◆ **Directions for this task**
Output only the lines below that start at the line containing "rw [hb] at hc" and end at the line containing "show tid.foldl _", with both ends kept.

(Beginning of Source data)

-- pv_equiv track=rewrite | github.com/surajcodesml/CSAT | utils/util.py | folding
-- ===== SOURCE A (Python) =====
-- def folding(pid, tid, fold=3):
--
-- 	q, rem = divmod(len(pid), fold)
--
-- 	fold_pid = []
-- 	fold_tid = []
--
-- 	for i in range(fold):
-- 		r = rem*(i==fold-1)
-- 		this_fold = pid[i*q: i*q+q+r]
--
-- 		this_test = [t for t in tid if t[:-2] in this_fold]
--
-- 		fold_pid.append(this_fold)
-- 		fold_tid.append(this_test)
--
-- 	return fold_pid, fold_tid
-- ===== SOURCE B (Python) =====
-- def folding(pid, tid, fold=3):
--     q, rem = divmod(len(pid), fold)
--     fold_pid = [pid[i*q: i*q + q + rem*(i == fold-1)] for i in range(fold)]
--     # inverted index: pid value -> list of fold indices whose slice contains it
--     index = {}
--     for i, fp in enumerate(fold_pid):
--         for p in dict.fromkeys(fp):
--             index.setdefault(p, []).append(i)
--     fold_tid = [[] for _ in range(fold)]
--     for t in tid:
--         for i in index.get(t[:-2], ()):
--             fold_tid[i].append(t)
--     return fold_pid, fold_tid
-- ===== Notes on version B (the rewrite author's own statement) =====
-- stated objective: faster
-- what changed: Instead of re-scanning tid once per fold with a linear 'in slice' membership test, B builds one inverted index (dict: pid value -> list of fold indices whose slice contains it) and makes a single pass over tid, appending each t to every matching fold.
import Mathlib
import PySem

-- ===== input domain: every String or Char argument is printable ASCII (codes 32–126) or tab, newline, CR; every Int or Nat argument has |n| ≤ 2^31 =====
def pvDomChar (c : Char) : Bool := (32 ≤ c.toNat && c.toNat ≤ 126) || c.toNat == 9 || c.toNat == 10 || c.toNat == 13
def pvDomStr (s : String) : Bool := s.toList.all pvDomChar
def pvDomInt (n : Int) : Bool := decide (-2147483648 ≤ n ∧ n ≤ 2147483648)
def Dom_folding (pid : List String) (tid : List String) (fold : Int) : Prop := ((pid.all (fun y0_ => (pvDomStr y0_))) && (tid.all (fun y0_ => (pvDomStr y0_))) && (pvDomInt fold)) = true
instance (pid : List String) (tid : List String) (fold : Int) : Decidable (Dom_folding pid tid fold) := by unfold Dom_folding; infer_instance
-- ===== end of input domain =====

-- B replaces A's per-fold scan of tid (membership via a linear 'in slice' test) by one inverted
-- index from pid value to the fold indices containing it plus a single pass over tid (objective: faster).


-- ===== PORT A =====
-- literal transliteration of A: one loop over range(fold); each iteration slices pid and
-- filters tid by 't[:-2] in this_fold', appending both to the accumulated pair of lists.
def folding (pid : List String) (tid : List String) (fold : Int) : List (List String) × List (List String) :=
  let q := PySem.Int.floordiv (pid.length : Int) fold
  let rem := PySem.Int.mod (pid.length : Int) fold
  (PySem.List.pyRange 0 fold 1).foldl
    (fun acc i =>
      let r := rem * (if i == fold - 1 then 1 else 0)
      let thisFold := PySem.List.slice pid (some (i * q)) (some (i * q + q + r))
      let thisTest := tid.filter (fun t => thisFold.contains (PySem.Str.slice t none (some (-2))))
      (acc.1 ++ [thisFold], acc.2 ++ [thisTest]))
    ([], [])

-- ===== PORT B =====
-- t[:-2]
def pvKey (t : String) : String := PySem.Str.slice t none (some (-2))

-- for i, fp in enumerate(fold_pid): for p in dict.fromkeys(fp): index.setdefault(p, []).append(i)
-- (setdefault(p, []).append(i) ≡ index[p] = index.get(p, []) + [i]: same position on overwrite, appended if fresh)
def pvBuildIndex (foldPid : List (List String)) : PySem.Dict String (List Int) :=
  (PySem.List.enumerate foldPid 0).foldl
    (fun d q => (PySem.List.dedup q.2).foldl (fun d p => d.modify p [] (· ++ [q.1])) d)
    PySem.Dict.empty

-- fold_tid[i].append(t); exact for 0 ≤ i < len(fold_tid), which holds for every index the dict stores
def pvAppendAt (xss : List (List String)) (i : Int) (t : String) : List (List String) :=
  xss.mapIdx (fun j l => if (j : Int) = i then l ++ [t] else l)

def folding_alt (pid : List String) (tid : List String) (fold : Int) : List (List String) × List (List String) :=
  let q := PySem.Int.floordiv (pid.length : Int) fold
  let rem := PySem.Int.mod (pid.length : Int) fold
  let foldPid := (PySem.List.pyRange 0 fold 1).map (fun i =>
    PySem.List.slice pid (some (i * q)) (some (i * q + q + rem * (if i == fold - 1 then 1 else 0))))
  let index := pvBuildIndex foldPid
  let foldTid := tid.foldl
    (fun acc t => ((index.getD (pvKey t) []).foldl (fun acc i => pvAppendAt acc i t) acc))
    ((PySem.List.pyRange 0 fold 1).map (fun _ => ([] : List String)))
  (foldPid, foldTid)

-- ===== PRECONDITION & SPEC =====
-- fold = 0 makes Python's divmod raise ZeroDivisionError; Pre_ excludes exactly that.
def Pre_folding (pid : List String) (tid : List String) (fold : Int) : Prop := fold ≠ 0
instance (pid : List String) (tid : List String) (fold : Int) : Decidable (Pre_folding pid tid fold) := by unfold Pre_folding; infer_instance

def pvWitness_folding : List String × List String × Int := (["a", "bb", "c"], ["a01", "bb02", "zz"], 2)

def Spec_folding (pid : List String) (tid : List String) (fold : Int) (out : List (List String) × List (List String)) : Prop := out = folding_alt pid tid fold
instance (pid : List String) (tid : List String) (fold : Int) (out : List (List String) × List (List String)) : Decidable (Spec_folding pid tid fold out) := by unfold Spec_folding; infer_instance

-- ===== CLAIM (what is proved, stated in full; the proofs are below) =====
def Claim_equal_folding : Prop := ∀ (pid : List String) (tid : List String) (fold : Int), Dom_folding pid tid fold → Pre_folding pid tid fold → Spec_folding pid tid fold (folding pid tid fold)

-- ===== LEMMAS AND PROOFS =====

-- the list of slices both ports produce as fold_pid
def pvSlices (pid : List String) (fold : Int) : List (List String) :=
  (PySem.List.pyRange 0 fold 1).map (fun i =>
    PySem.List.slice pid (some (i * PySem.Int.floordiv (pid.length : Int) fold))
      (some (i * PySem.Int.floordiv (pid.length : Int) fold + PySem.Int.floordiv (pid.length : Int) fold
        + PySem.Int.mod (pid.length : Int) fold * (if i == fold - 1 then 1 else 0))))

-- the fold-index list B's dict maps a pid value to
def pvIdxList (S : List (List String)) (c : String) : List Int :=
  ((PySem.List.enumerate S 0).filter (fun q => q.2.contains c)).map (·.1)

theorem pv_filter_nodup (ss : List String) (c : String) (h : ss.Nodup) :
    ss.filter (fun x => x == c) = if c ∈ ss then [c] else [] := by
  induction ss with
  | nil => simp
  | cons x xs ih =>
    simp only [List.nodup_cons] at h
    by_cases hx : x = c
    · subst hx
      have hnil : xs.filter (fun a => a == x) = [] :=
        List.filter_eq_nil_iff.2 (fun a ha hac => absurd ((beq_iff_eq.mp hac) ▸ ha) h.1)
      simp [hnil]
    · simp [hx, ih h.2, Ne.symm hx]

theorem pv_inner_getD (ss : List String) (hnd : ss.Nodup) (i : Int) (d : PySem.Dict String (List Int)) (c : String) :
    ((ss.foldl (fun d p => d.modify p [] (· ++ [i])) d).getD c []) = d.getD c [] ++ (if c ∈ ss then [i] else []) := by
  have h1 : ss.foldl (fun d p => d.modify p [] (· ++ [i])) d
      = (ss.map (fun p => (p, i))).foldl (fun d pr => d.modify pr.1 [] (· ++ [pr.2])) d := by
    rw [List.foldl_map]
  rw [h1, PySem.Dict.getD_foldl_modify_append]
  congr 1
  rw [List.filter_map]
  have h2 : (fun (pr : String × Int) => pr.1 == c) ∘ (fun p => (p, i)) = fun p => p == c := rfl
  rw [h2, pv_filter_nodup ss c hnd]
  by_cases hc : c ∈ ss <;> simp [hc]

theorem pv_outer_getD (L : List (Int × List String)) (d : PySem.Dict String (List Int)) (c : String) :
    ((L.foldl (fun d q => (PySem.List.dedup q.2).foldl (fun d p => d.modify p [] (· ++ [q.1])) d) d).getD c [])
      = d.getD c [] ++ (L.filter (fun q => q.2.contains c)).map (·.1) := by
  induction L generalizing d with
  | nil => simp
  | cons q L ih =>
    rw [List.foldl_cons, ih, pv_inner_getD _ (PySem.List.nodup_dedup _) q.1 d c]
    by_cases hc : c ∈ q.2
    · have hb : q.2.contains c = true := by simpa using hc
      simp [hb, hc]
    · have hb : q.2.contains c = false := by simpa using hc
      simp [hb, hc]

theorem pv_buildIndex_getD (S : List (List String)) (c : String) :
    (pvBuildIndex S).getD c [] = pvIdxList S c := by
  unfold pvBuildIndex pvIdxList
  rw [pv_outer_getD]
  simp

theorem pv_mem_idxList (S : List (List String)) (c : String) (j : Nat) :
    ((j : Int) ∈ pvIdxList S c) ↔ ∃ h : j < S.length, S[j].contains c := by
  unfold pvIdxList
  constructor
  · rintro hm
    rcases List.mem_map.1 hm with ⟨p, hp, hfst⟩
    rcases List.mem_filter.1 hp with ⟨hmem, hcont⟩
    rcases (PySem.List.mem_enumerate_iff _ _ _).1 hmem with ⟨k, hk, rfl⟩
    simp only [] at hfst hcont
    have hjk : j = k := by omega
    subst hjk
    exact ⟨hk, by simpa using hcont⟩
  · rintro ⟨hj, hcont⟩
    refine List.mem_map.2 ⟨((j : Int), S[j]), List.mem_filter.2 ⟨?_, by simpa using hcont⟩, rfl⟩
    exact (PySem.List.mem_enumerate_iff _ _ _).2 ⟨j, hj, by simp⟩

theorem pv_nodup_idxList (S : List (List String)) (c : String) : (pvIdxList S c).Nodup := by
  have hnd : ((PySem.List.enumerate S 0).map (·.1)).Nodup := by
    rw [PySem.List.map_fst_enumerate]
    exact PySem.List.nodup_pyRange_one _ _
  unfold pvIdxList
  exact hnd.sublist (List.Sublist.map Prod.fst List.filter_sublist)

theorem pv_appendAt_getElem? (xss : List (List String)) (i : Int) (t : String) (j : Nat) :
    (pvAppendAt xss i t)[j]? = xss[j]?.map (fun l => if (j : Int) = i then l ++ [t] else l) := by
  simp [pvAppendAt, List.getElem?_mapIdx]

theorem pv_foldl_appendAt (is : List Int) (hnd : is.Nodup) (t : String) (acc : List (List String)) (j : Nat) :
    (is.foldl (fun a i => pvAppendAt a i t) acc)[j]? = acc[j]?.map (fun l => if (j : Int) ∈ is then l ++ [t] else l) := by
  induction is generalizing acc with
  | nil => cases h : acc[j]? <;> simp [h]
  | cons i is ih =>
    simp only [List.nodup_cons] at hnd
    rw [List.foldl_cons, ih hnd.2, pv_appendAt_getElem?]
    cases h : acc[j]? with
    | none => simp [h]
    | some l =>
      by_cases hji : (j : Int) = i
      · simp [h, hji, show i ∉ is from hji ▸ hnd.1]
      · by_cases hjs : (j : Int) ∈ is <;> simp [h, hji, hjs]

theorem pv_tid_loop (idx : String → List Int) (ts : List String) (hnd : ∀ t, (idx t).Nodup)
    (acc : List (List String)) (j : Nat) :
    (ts.foldl (fun a t => (idx t).foldl (fun a i => pvAppendAt a i t) a) acc)[j]?
      = acc[j]?.map (fun lj => lj ++ ts.filter (fun t => (idx t).contains (j : Int))) := by
  induction ts generalizing acc with
  | nil => cases h : acc[j]? <;> simp [h]
  | cons t ts ih =>
    rw [List.foldl_cons, ih, pv_foldl_appendAt _ (hnd t)]
    cases h : acc[j]? with
    | none => simp [h]
    | some l =>
      by_cases hm : (j : Int) ∈ idx t
      · have hc : (idx t).contains (j : Int) = true := by simpa using hm
        simp [h, hm, hc]
      · have hc : (idx t).contains (j : Int) = false := by simpa using hm
        simp [h, hm, hc]

theorem pv_foldl_pair (l : List Int) (f g : Int → List String) (acc : List (List String) × List (List String)) :
    l.foldl (fun acc i => (acc.1 ++ [f i], acc.2 ++ [g i])) acc = (acc.1 ++ l.map f, acc.2 ++ l.map g) := by
  induction l generalizing acc with
  | nil => simp
  | cons x xs ih => simp [ih]

theorem pv_folding_eq (pid tid : List String) (fold : Int) :
    folding pid tid fold
      = (pvSlices pid fold,
         (pvSlices pid fold).map (fun fp => tid.filter (fun t => fp.contains (pvKey t)))) := by
  unfold folding pvSlices pvKey
  rw [pv_foldl_pair]
  simp [List.map_map, Function.comp_def]

theorem pv_contains_idxList (S : List (List String)) (c : String) (j : Nat) (hj : j < S.length) :
    (pvIdxList S c).contains (j : Int) = S[j].contains c := by
  cases hb : S[j].contains c with
  | true =>
    have : (j : Int) ∈ pvIdxList S c := (pv_mem_idxList S c j).2 ⟨hj, hb⟩
    simpa using this
  | false =>
    have : ¬ ((j : Int) ∈ pvIdxList S c) := by
      intro hm
      rcases (pv_mem_idxList S c j).1 hm with ⟨_, hc⟩
      rw [hb] at hc
      exact Bool.false_ne_true hc
    simpa using this

theorem pv_folding_alt_eq (pid tid : List String) (fold : Int) :
    folding_alt pid tid fold
      = (pvSlices pid fold,
         (pvSlices pid fold).map (fun fp => tid.filter (fun t => fp.contains (pvKey t)))) := by
  have hdef : folding_alt pid tid fold
      = (pvSlices pid fold,
         tid.foldl
           (fun acc t => ((pvBuildIndex (pvSlices pid fold)).getD (pvKey t) []).foldl
             (fun acc i => pvAppendAt acc i t) acc)
           ((PySem.List.pyRange 0 fold 1).map (fun _ => ([] : List String)))) := rfl
  rw [hdef]
  refine Prod.ext rfl ?_
  show tid.foldl _ ((PySem.List.pyRange 0 fold 1).map (fun _ => ([] : List String))) = _
  apply List.ext_getElem?
  intro j
  have hlen : ((PySem.List.pyRange 0 fold 1).map (fun _ => ([] : List String))).length
      = (pvSlices pid fold).length := by simp [pvSlices]
  rw [pv_tid_loop (fun t => (pvBuildIndex (pvSlices pid fold)).getD (pvKey t) [])
        tid (fun t => by simp only [pv_buildIndex_getD]; exact pv_nodup_idxList _ _)]
  by_cases hj : j < (pvSlices pid fold).length
  · have h1 : ((PySem.List.pyRange 0 fold 1).map (fun _ => ([] : List String)))[j]?
        = some [] := by
      rw [List.getElem?_eq_getElem (by omega)]; simp
    rw [h1]
    rw [List.getElem?_map, List.getElem?_eq_getElem hj]
    simp only [Option.map_some, List.nil_append]
    congr 1
    apply List.filter_congr
    intro t _
    rw [pv_buildIndex_getD, pv_contains_idxList _ _ _ hj]
  · have h1 : ((PySem.List.pyRange 0 fold 1).map (fun _ => ([] : List String)))[j]? = none := by
      rw [List.getElem?_eq_none_iff]; omega
    have h2 : ((pvSlices pid fold).map (fun fp => tid.filter (fun t => fp.contains (pvKey t))))[j]? = none := by
      rw [List.getElem?_eq_none_iff]; simp; omega
    rw [h1, h2]; rfl

-- ===== VERDICT (by name: the statement is the Claim_ definition above) =====
theorem folding_spec : Claim_equal_folding := by
  intro pid tid fold _ _
  unfold Spec_folding
  rw [pv_folding_eq, pv_folding_alt_eq]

(End of Source data)

◆ **Solution to this exercise**
      rw [hb] at hc
      exact Bool.false_ne_true hc
    simpa using this

theorem pv_folding_alt_eq (pid tid : List String) (fold : Int) :
    folding_alt pid tid fold
      = (pvSlices pid fold,
         (pvSlices pid fold).map (fun fp => tid.filter (fun t => fp.contains (pvKey t)))) := by
  have hdef : folding_alt pid tid fold
      = (pvSlices pid fold,
         tid.foldl
           (fun acc t => ((pvBuildIndex (pvSlices pid fold)).getD (pvKey t) []).foldl
             (fun acc i => pvAppendAt acc i t) acc)
           ((PySem.List.pyRange 0 fold 1).map (fun _ => ([] : List String)))) := rfl
  rw [hdef]
  refine Prod.ext rfl ?_
  show tid.foldl _ ((PySem.List.pyRange 0 fold 1).map (fun _ => ([] : List String))) = _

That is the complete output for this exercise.